Stop Iran Now protest (photo credit: Courtesy)
Stop Iran Now protest
(photo credit: Courtesy)
My first personal encounter with Iran left me surrounded by death and destruction.
As a Navy chaplain in Beirut in October 1983, I stood with the bodies and pieces of bodies of 241 Americans killed in a terrorist attack, with another 60 left wounded and bleeding, some trapped under debris, some buried under the corpses of their friends.
I was there to hold a memorial service for Alan Soifert, a Jewish Marine killed by sniper fire. I held the service on Friday the 21st, but, because I don’t travel on Shabbat, I stayed until Sunday, October 23, the day a suicide truck bomb, one we now know was part of an operation sponsored by Iran, shattered the quiet of a lazy Sunday morning with an attack that took more American lives in one day than any attack on the US military up to that point since Iwo Jima.
With this memory forever in my mind, I empathize with those in the Israeli government and in Congress who worry that a sanctions-free Iran will be emboldened to increase its regional efforts to support terror and disrupt peace. I worry that more lives, including those of my friends still in the military, will be lost if we don’t contain Iran’s dangerous ambitions.
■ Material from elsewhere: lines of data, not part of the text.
-- key characterisation of B: for 0 < k ≤ |pairs|, take_runs pairs k = the first k elements
-- plus the following run of elements tied with element k-1's score.
theorem pvTakeRuns_char :
    ∀ (m k : Nat) (pairs : List (String × Int)), pairs.length ≤ m →
      0 < k → k ≤ pairs.length →
      pvTakeRuns pairs (k : Int)
        = pairs.take k ++ (pairs.drop k).takeWhile
            (fun q => decide (q.2 = (pairs.getD (k - 1) ("", 0)).2)) := by
  intro m
  induction m with
  | zero => intro k pairs hm hk hkl; omega
  | succ m ih =>
    intro k pairs hm hk hkl
    rcases pairs with _ | ⟨p, rest⟩
    · simp at hkl; omega
    rcases k with _ | j
    · omega
    have hcond : ¬ (((j + 1 : Nat) : Int) ≤ 0 ∨ p :: rest = []) := by
      push_neg
      refine ⟨by push_cast; omega, by simp⟩
    rw [pvTakeRuns, if_neg hcond, pvNextRun_cons]
    -- decompose the tail into its leading tied block t and the remainder d
    have htd : rest.takeWhile (fun x => decide (x.2 = p.2))
        ++ rest.dropWhile (fun x => decide (x.2 = p.2)) = rest :=
      List.takeWhile_append_dropWhile
    have hall : ∀ x ∈ rest.takeWhile (fun x => decide (x.2 = p.2)),
        (fun x : String × Int => decide (x.2 = p.2)) x = true :=
      fun x hx => List.mem_takeWhile_imp (p := fun x : String × Int => decide (x.2 = p.2)) (l := rest) hx
    have hdnil : ((rest.dropWhile (fun x => decide (x.2 = p.2))).takeWhile
        (fun x : String × Int => decide (x.2 = p.2))) = [] := pvTWdropWhile _ rest
    -- generalize over the two blocks, then substitute
    have key : ∀ t d : List (String × Int),
        (∀ x ∈ t, (fun x : String × Int => decide (x.2 = p.2)) x = true) →
        (d.takeWhile (fun x : String × Int => decide (x.2 = p.2))) = [] →
        rest = t ++ d → d.length ≤ m → j + 1 ≤ (p :: rest).length →
        (p :: rest).take (1 + t.length)
            ++ pvTakeRuns ((p :: rest).drop (1 + t.length))
                (((j + 1 : Nat) : Int) - ((1 + t.length : Nat) : Int))
          = (p :: rest).take (j + 1) ++ ((p :: rest).drop (j + 1)).takeWhile
              (fun q => decide (q.2 = ((p :: rest).getD (j + 1 - 1) ("", 0)).2)) := by
      intro t d hmemt hdtw hrtd hdm hjlen
      subst hrtd
      have htake1 : (p :: (t ++ d)).take (1 + t.length) = p :: t := by
        rw [show 1 + t.length = t.length + 1 from by omega, List.take_succ_cons,
            List.take_left]
      have hdrop1 : (p :: (t ++ d)).drop (1 + t.length) = d := by
        rw [show 1 + t.length = t.length + 1 from by omega, List.drop_succ_cons,
            List.drop_left]
      rw [htake1, hdrop1]
      simp only [List.length_cons, List.length_append] at hjlen
      by_cases hkn : j ≤ t.length
      · -- the first run covers the quota: the recursive call gets a non-positive quota
        have hrec : pvTakeRuns d (((j + 1 : Nat) : Int) - ((1 + t.length : Nat) : Int))
            = [] := by
          rw [pvTakeRuns, if_pos (Or.inl (by push_cast; omega))]
        rw [hrec, List.append_nil]
        -- element j of p :: t ++ d carries p's score
        have hscore : ((p :: (t ++ d)).getD (j + 1 - 1) ("", 0)).2 = p.2 := by
          rcases Nat.eq_zero_or_pos j with h0 | h0
          · subst h0; rfl
          · have hjt : j - 1 < t.length := by omega
            have hget : (p :: (t ++ d)).getD (j + 1 - 1) ("", 0)
                = t[j-1]'hjt := by
              rw [show j + 1 - 1 = (j - 1) + 1 from by omega]
              show (t ++ d).getD (j - 1) ("", 0) = _
              rw [List.getD_eq_getElem _ _ (by simp; omega),
                  List.getElem_append_left]
            rw [hget]
            exact of_decide_eq_true (hmemt _ (List.getElem_mem hjt))
          -- the index is inside the tied block, whose members all score p.2
        simp only [hscore]
        have htakek : (p :: (t ++ d)).take (j + 1) = p :: t.take j := by
          rw [List.take_succ_cons, List.take_append_of_le_length hkn]
        have hdropk : (p :: (t ++ d)).drop (j + 1) = t.drop j ++ d := by
          rw [List.drop_succ_cons, List.drop_append_of_le_length hkn]
        rw [htakek, hdropk,
            pvTWappendAll _ (t.drop j) d
              (fun x hx => hmemt x (List.mem_of_mem_drop hx)),
            hdtw, List.append_nil]
        simp [List.take_append_drop]
      · -- the run is shorter than the quota: recurse on the remainder d
        push_neg at hkn
        have hrec := ih (j + 1 - (1 + t.length)) d hdm (by omega) (by omega)
        have hcast : ((j + 1 : Nat) : Int) - ((1 + t.length : Nat) : Int)
            = ((j + 1 - (1 + t.length) : Nat) : Int) := by push_cast; omega
        rw [hcast, hrec]
        have hgd : (p :: (t ++ d)).getD (j + 1 - 1) ("", 0)
            = d.getD (j + 1 - (1 + t.length) - 1) ("", 0) := by
          have h2 : j < ((p :: t) ++ d).length := by simp; omega
          show ((p :: t) ++ d).getD j ("", 0) = _
          rw [List.getD_eq_getElem _ _ h2,
              List.getD_eq_getElem _ _ (by omega),
              List.getElem_append_right (by simp; omega)]
          congr 1
          simp only [List.length_cons]
          omega
        have htakek : (p :: (t ++ d)).take (j + 1)
            = p :: (t ++ d.take (j - t.length)) := by
          rw [List.take_succ_cons, List.take_append,
              List.take_of_length_le (by omega)]
        have hdropk : (p :: (t ++ d)).drop (j + 1) = d.drop (j - t.length) := by
          rw [List.drop_succ_cons, List.drop_append,
              List.drop_eq_nil_of_le (by omega), List.nil_append]
        rw [htakek, hdropk, hgd,
            show j + 1 - (1 + t.length) = j - t.length from by omega]
        simp [List.append_assoc]
    have := key (rest.takeWhile (fun x => decide (x.2 = p.2)))
      (rest.dropWhile (fun x => decide (x.2 = p.2))) hall hdnil htd.symm
      (by
        have h1 := congrArg List.length htd
        simp only [List.length_append] at h1
        simp only [List.length_cons] at hm
        omega)
      hkl
    exact this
And yet, in large part because of my memories, I stand with the growing number of Israelis and Americans, including many Jewish Americans, who support the Joint Comprehensive Plan of Action on Iran. Ultimately, I believe those against the agreement are short-sighted. We must fight against a nuclear Iran with this deal, and fight against Iran’s non-nuclear terrorism at the same time, but in other ways.
During the run-up to the P5+1 deal and now, as we approach the congressional vote on its approval, many Jewish groups have been trying to create the impression of consensus against the deal across the American Jewish community. But polling shatters that illusion, revealing that 63 percent of respondents who have an opinion on the deal are in favor of it. Top pro-Israel members of Congress from the past four decades have spoken out in favor of the deal. I was among more than 400 rabbis from across America’s denominational spectrum who signed a letter recommending support for the deal, at the same time urging increased efforts to fight Iran’s actions against Israel and other nations.
Now, some Jewish groups have edged away from initial absolute opposition. The Reform movement, the largest Jewish denomination in America, has refused to take a stand, recognizing legitimate reasons for disagreement and debate, including solid and thoughtful reasons to support the agreement despite well-placed mistrust of Iran.
In Israel, too, the myth of the anti-deal consensus has been shattered.
A pivotal point was the release of a letter in favor of the deal signed by dozens of the deans of Israel’s defense and intelligence elite, from former heads of the Mossad, Shin Bet and the Israeli nuclear program, to generals and admirals from all branches of the military.
Ami Ayalon, former head of the Shin Bet and a past commander-in-chief of the Israel Navy, calls the agreement “the best possible alternative from Israel’s point of view, given the other available alternatives.”
Former Mossad director Efraim Halevy stated that: “Without an agreement, Iran will be free to act as it wished, whereas the sanctions regime against it will crumble in any case...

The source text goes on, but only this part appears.